__What the exercise asks__.
What you give back should be exactly the opening lines of the data, ending with the line that contains "a > 0 else 0" and including it.

··· Provided material

-- pv_equiv track=rewrite | github.com/rolysr/daa-team | Problema1/Soluciones/greedy_bs.py | solve
-- ===== SOURCE A (Python) =====
-- def solve(a, b, n, hi_sum, c, e, m, height):
--     """Binary Search Solve"""
--     if a==b:
--         count_ups = (a)*height - (hi_sum[a-1]) if a > 0 else 0
--         count_downs = (hi_sum[n-1] - hi_sum[a-1]) - (n-a)*height if a > 0 else  hi_sum[n-1] - (n-a)*height
--         result = 0
--
--         if count_ups == count_downs and m <= c + e:
--             result = count_ups*m
--
--         elif count_ups < count_downs and m <= c + e:
--             result = count_ups*m + (count_downs - count_ups)*e
--
--         elif count_ups > count_downs and m <= c + e:
--             result = count_downs*m + (count_ups - count_downs)*c
--
--         else:
--             result = count_ups*c + count_downs*e
--
--         return result
--
--
--     mid = int((a+b)/2)
--     current_height = hi_sum[mid] - hi_sum[mid-1] if mid > 0 else hi_sum[mid]
--
--     if current_height < height:
--         return solve(mid + 1, b, n, hi_sum, c, e, m, height)
--
--     else:
--         return solve(a, mid, n, hi_sum, c, e, m, height)
-- ===== SOURCE B (Python) =====
-- def solve(a, b, n, hi_sum, c, e, m, height):
--     """Iterative binary search over the shrinking window [a, b], then one
--     merged cost computation at the settled threshold index."""
--     while a != b:
--         mid = (a + b) // 2
--         cur = hi_sum[mid] - (hi_sum[mid - 1] if mid > 0 else 0)
--         if cur < height:
--             a = mid + 1
--         else:
--             b = mid
--     if a > 0:
--         pref = hi_sum[a - 1]
--         ups = a * height - pref
--     else:
--         pref = 0
--         ups = 0
--     downs = (hi_sum[n - 1] - pref) - (n - a) * height
--     if m <= c + e:
--         if ups <= downs:
--             return ups * m + (downs - ups) * e
--         return downs * m + (ups - downs) * c
--     return ups * c + downs * e
-- ===== Notes on version B (the rewrite author's own statement) =====
-- stated objective: alternative
-- what changed: The tail recursion becomes an iterative while-loop binary search over the shrinking window [a,b], and the four-branch cost block at the threshold is replaced by a single prefix value plus a merged three-way arithmetic.
-- outside the precondition, e.g. on solve(-2, 4, 4, [-33, -2, 0, 185, 3, 4], 6, 71, -2, -1): A returns 13355, B returns 13561
import Mathlib
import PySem

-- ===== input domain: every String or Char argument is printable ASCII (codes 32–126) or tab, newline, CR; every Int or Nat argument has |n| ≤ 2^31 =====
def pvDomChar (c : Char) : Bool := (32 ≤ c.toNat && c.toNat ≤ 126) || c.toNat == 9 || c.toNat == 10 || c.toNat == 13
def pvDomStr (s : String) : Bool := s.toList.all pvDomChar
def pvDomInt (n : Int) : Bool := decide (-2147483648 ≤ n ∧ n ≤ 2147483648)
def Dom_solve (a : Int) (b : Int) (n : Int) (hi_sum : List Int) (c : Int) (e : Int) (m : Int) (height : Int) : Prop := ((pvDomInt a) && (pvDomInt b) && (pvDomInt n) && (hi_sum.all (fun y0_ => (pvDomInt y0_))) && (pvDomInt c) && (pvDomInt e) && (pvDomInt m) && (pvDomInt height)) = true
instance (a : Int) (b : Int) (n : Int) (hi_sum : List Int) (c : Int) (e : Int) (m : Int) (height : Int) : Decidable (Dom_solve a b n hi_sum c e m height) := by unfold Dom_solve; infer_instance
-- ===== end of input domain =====

-- B rewrites A's tail recursion as an iterative binary-search loop with a merged cost
-- block (objective: alternative decomposition, same asymptotic cost).

-- ===== PORT A =====
-- A's recursion is given fuel (b-a).toNat to make it total in Lean; under Pre_solve the
-- interval [a,b] shrinks by at least one each call, so the fuel is never exhausted.
-- 'int((a+b)/2)' is ported as Int.tdiv (a+b) 2: float division by 2 is exact for
-- |a+b| ≤ 2^32 and int() truncates toward zero, which is exactly Int.tdiv.
def solveFuelA (fuel : Nat) (a : Int) (b : Int) (n : Int) (hi_sum : List Int) (c : Int) (e : Int) (m : Int) (height : Int) : Int :=
  if a = b then
    let count_ups : Int := if a > 0 then a * height - (PySem.List.pyGetD hi_sum (a - 1) 0) else 0
    let count_downs : Int :=
      if a > 0 then (PySem.List.pyGetD hi_sum (n - 1) 0 - PySem.List.pyGetD hi_sum (a - 1) 0) - (n - a) * height
      else PySem.List.pyGetD hi_sum (n - 1) 0 - (n - a) * height
    if count_ups = count_downs ∧ m ≤ c + e then count_ups * m
    else if count_ups < count_downs ∧ m ≤ c + e then count_ups * m + (count_downs - count_ups) * e
    else if count_ups > count_downs ∧ m ≤ c + e then count_downs * m + (count_ups - count_downs) * c
    else count_ups * c + count_downs * e
  else
    match fuel with
    | 0 => 0  -- fuel exhausted (unreachable under Pre_solve)
    | fuel' + 1 =>
      let mid : Int := Int.tdiv (a + b) 2
      let current_height : Int :=
        if mid > 0 then PySem.List.pyGetD hi_sum mid 0 - PySem.List.pyGetD hi_sum (mid - 1) 0
        else PySem.List.pyGetD hi_sum mid 0
      if current_height < height then solveFuelA fuel' (mid + 1) b n hi_sum c e m height
      else solveFuelA fuel' a mid n hi_sum c e m height

def solve (a : Int) (b : Int) (n : Int) (hi_sum : List Int) (c : Int) (e : Int) (m : Int) (height : Int) : Int :=
  solveFuelA (b - a).toNat a b n hi_sum c e m height

-- ===== PORT B =====
-- B's merged cost computation at the settled index a.
def costB (a : Int) (n : Int) (hi_sum : List Int) (c : Int) (e : Int) (m : Int) (height : Int) : Int :=
  let pref : Int := if a > 0 then PySem.List.pyGetD hi_sum (a - 1) 0 else 0
  let ups : Int := if a > 0 then a * height - pref else 0
  let downs : Int := (PySem.List.pyGetD hi_sum (n - 1) 0 - pref) - (n - a) * height
  if m ≤ c + e then
    if ups ≤ downs then ups * m + (downs - ups) * e
    else downs * m + (ups - downs) * c
  else ups * c + downs * e

-- B's while-loop over the shrinking window; fuel makes it total (never exhausted under Pre_solve).
def loopB (fuel : Nat) (a : Int) (b : Int) (n : Int) (hi_sum : List Int) (c : Int) (e : Int) (m : Int) (height : Int) : Int :=
  match fuel with
  | 0 => costB a n hi_sum c e m height
  | fuel' + 1 =>
    if a = b then costB a n hi_sum c e m height
    else
      let mid : Int := PySem.Int.floordiv (a + b) 2
      let cur : Int := PySem.List.pyGetD hi_sum mid 0 - (if mid > 0 then PySem.List.pyGetD hi_sum (mid - 1) 0 else 0)
      if cur < height then loopB fuel' (mid + 1) b n hi_sum c e m height
      else loopB fuel' a mid n hi_sum c e m height

def solve_alt (a : Int) (b : Int) (n : Int) (hi_sum : List Int) (c : Int) (e : Int) (m : Int) (height : Int) : Int :=
  loopB ((b - a).toNat + 1) a b n hi_sum c e m height

-- ===== PRECONDITION & SPEC =====
-- Pre_ admits inputs with n-1 a valid (possibly negative, Python-wrapping) index and search
-- bounds that are either already settled (a = b, with a-1 in range when a > 0) or a proper
-- window 0 <= a <= b <= len(hi_sum).  It excludes (a) inputs on which A raises (IndexError /
-- unbounded recursion) and (b) searches whose bounds leave [0, len] (negative a, a > b,
-- oversized b), where whether A returns at all, and its value, are accidents of Python's
-- negative-index wraparound that no caller of this binary search relies on.
def Pre_solve (a : Int) (b : Int) (n : Int) (hi_sum : List Int) (c : Int) (e : Int) (m : Int) (height : Int) : Prop :=
  PySem.Raise.InRange hi_sum.length (n - 1) ∧
    ((a = b ∧ ¬(0 < a ∧ (hi_sum.length : Int) ≤ a - 1)) ∨
     (0 ≤ a ∧ a ≤ b ∧ b ≤ (hi_sum.length : Int)))
instance (a : Int) (b : Int) (n : Int) (hi_sum : List Int) (c : Int) (e : Int) (m : Int) (height : Int) : Decidable (Pre_solve a b n hi_sum c e m height) := by unfold Pre_solve; infer_instance

def pvWitness_solve : Int × Int × Int × List Int × Int × Int × Int × Int := (0, 2, 3, [1, 3, 6], 2, 1, 2, 2)

def Spec_solve (a : Int) (b : Int) (n : Int) (hi_sum : List Int) (c : Int) (e : Int) (m : Int) (height : Int) (out : Int) : Prop := out = solve_alt a b n hi_sum c e m height
instance (a : Int) (b : Int) (n : Int) (hi_sum : List Int) (c : Int) (e : Int) (m : Int) (height : Int) (out : Int) : Decidable (Spec_solve a b n hi_sum c e m height out) := by unfold Spec_solve; infer_instance

-- ===== CLAIM (what is proved, stated in full; the proofs are below) =====
def Claim_equal_solve : Prop := ∀ (a : Int) (b : Int) (n : Int) (hi_sum : List Int) (c : Int) (e : Int) (m : Int) (height : Int), Dom_solve a b n hi_sum c e m height → Pre_solve a b n hi_sum c e m height → Spec_solve a b n hi_sum c e m height (solve a b n hi_sum c e m height)

-- ===== LEMMAS AND PROOFS =====

-- A's four-way branch on (ups, downs) equals B's merged three-way branch.
lemma mergeCost (u d c e m : Int) :
    (if u = d ∧ m ≤ c + e then u * m
     else if u < d ∧ m ≤ c + e then u * m + (d - u) * e
     else if u > d ∧ m ≤ c + e then d * m + (u - d) * c
     else u * c + d * e)
    = (if m ≤ c + e then (if u ≤ d then u * m + (d - u) * e else d * m + (u - d) * c)
       else u * c + d * e) := by
  by_cases hm : m ≤ c + e
  · rcases lt_trichotomy u d with h | h | h
    · rw [if_neg (by omega : ¬(u = d ∧ m ≤ c + e)), if_pos ⟨h, hm⟩, if_pos hm,
        if_pos (le_of_lt h)]
    · subst h
      rw [if_pos ⟨rfl, hm⟩, if_pos hm, if_pos le_rfl]; ring
    · rw [if_neg (by omega : ¬(u = d ∧ m ≤ c + e)),
        if_neg (by omega : ¬(u < d ∧ m ≤ c + e)), if_pos ⟨h, hm⟩, if_pos hm,
        if_neg (by omega : ¬(u ≤ d))]
  · rw [if_neg (fun h => hm h.2), if_neg (fun h => hm h.2), if_neg (fun h => hm h.2),
      if_neg hm]

-- A's terminal block equals B's cost helper.
lemma blockA_eq_costB (a n : Int) (hi_sum : List Int) (c e m height : Int) :
    (let count_ups : Int := if a > 0 then a * height - (PySem.List.pyGetD hi_sum (a - 1) 0) else 0
     let count_downs : Int :=
       if a > 0 then (PySem.List.pyGetD hi_sum (n - 1) 0 - PySem.List.pyGetD hi_sum (a - 1) 0) - (n - a) * height
       else PySem.List.pyGetD hi_sum (n - 1) 0 - (n - a) * height
     if count_ups = count_downs ∧ m ≤ c + e then count_ups * m
     else if count_ups < count_downs ∧ m ≤ c + e then count_ups * m + (count_downs - count_ups) * e
     else if count_ups > count_downs ∧ m ≤ c + e then count_downs * m + (count_ups - count_downs) * c
     else count_ups * c + count_downs * e) = costB a n hi_sum c e m height := by
  unfold costB
  by_cases hpos : a > 0
  · simp only [if_pos hpos]
    exact mergeCost _ _ c e m
  · simp only [if_neg hpos]
    have h2 : PySem.List.pyGetD hi_sum (n - 1) 0 - 0 = PySem.List.pyGetD hi_sum (n - 1) 0 :=
      sub_zero _
    rw [h2]
    exact mergeCost 0 _ c e m

-- core equivalence, by induction on B's fuel
lemma loop_eq (fb : Nat) : ∀ (fa : Nat) (a b : Int) (n : Int) (hi_sum : List Int) (c e m height : Int),
    0 ≤ a → a ≤ b → (b - a).toNat ≤ fa → (b - a).toNat < fb →
    solveFuelA fa a b n hi_sum c e m height = loopB fb a b n hi_sum c e m height := by
  induction fb with
  | zero => intro _ _ _ _ _ _ _ _ _ _ _ _ h; omega
  | succ fb ih =>
    intro fa a b n hi_sum c e m height ha hab hfa _
    by_cases heq : a = b
    · subst heq
      rw [loopB]
      rw [if_pos rfl]
      rw [solveFuelA.eq_def]
      rw [if_pos rfl]
      exact blockA_eq_costB a n hi_sum c e m height
    · have hab' : a < b := lt_of_le_of_ne hab heq
      obtain ⟨fa', rfl⟩ : ∃ fa', fa = fa' + 1 := ⟨fa - 1, by omega⟩
      rw [solveFuelA.eq_def, loopB]
      simp only [if_neg heq]
      have hmid : Int.tdiv (a + b) 2 = PySem.Int.floordiv (a + b) 2 := by
        rw [PySem.Int.floordiv_eq_ediv_of_pos (by omega)]
        exact Int.tdiv_eq_ediv_of_nonneg (by omega)
      have hmid' : PySem.Int.floordiv (a + b) 2 = (a + b) / 2 := PySem.Int.floordiv_eq_ediv_of_pos (by omega)
      rw [hmid, hmid']
      have hcur : (if (a + b) / 2 > 0 then
            PySem.List.pyGetD hi_sum ((a + b) / 2) 0 - PySem.List.pyGetD hi_sum ((a + b) / 2 - 1) 0
          else PySem.List.pyGetD hi_sum ((a + b) / 2) 0) =
          PySem.List.pyGetD hi_sum ((a + b) / 2) 0 -
            (if (a + b) / 2 > 0 then PySem.List.pyGetD hi_sum ((a + b) / 2 - 1) 0 else 0) := by
        split_ifs <;> ring
      rw [hcur]
      by_cases hc : PySem.List.pyGetD hi_sum ((a + b) / 2) 0 -
          (if (a + b) / 2 > 0 then PySem.List.pyGetD hi_sum ((a + b) / 2 - 1) 0 else 0) < height
      · rw [if_pos hc, if_pos hc]
        exact ih fa' ((a + b) / 2 + 1) b n hi_sum c e m height (by omega) (by omega) (by omega) (by omega)
      · rw [if_neg hc, if_neg hc]
        exact ih fa' a ((a + b) / 2) n hi_sum c e m height ha (by omega) (by omega) (by omega)

-- ===== VERDICT (by name: the statement is the Claim_ definition above) =====
theorem solve_spec : Claim_equal_solve := by
  intro a b n hi_sum c e m height _ hpre
  unfold Spec_solve solve solve_alt
  rcases hpre with ⟨-, hset | ⟨ha, hab, -⟩⟩
  · obtain ⟨rfl, -⟩ := hset
    simp only [sub_self, Int.toNat_zero]
    rw [loopB, if_pos rfl, solveFuelA.eq_def, if_pos rfl]
    exact blockA_eq_costB a n hi_sum c e m height
  · exact loop_eq ((b - a).toNat + 1) ((b - a).toNat) a b n hi_sum c e m height ha hab (le_refl _) (by omega)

······

__Solution to the exercise__.
-- pv_equiv track=rewrite | github.com/rolysr/daa-team | Problema1/Soluciones/greedy_bs.py | solve
-- ===== SOURCE A (Python) =====
-- def solve(a, b, n, hi_sum, c, e, m, height):
--     """Binary Search Solve"""
--     if a==b:
--         count_ups = (a)*height - (hi_sum[a-1]) if a > 0 else 0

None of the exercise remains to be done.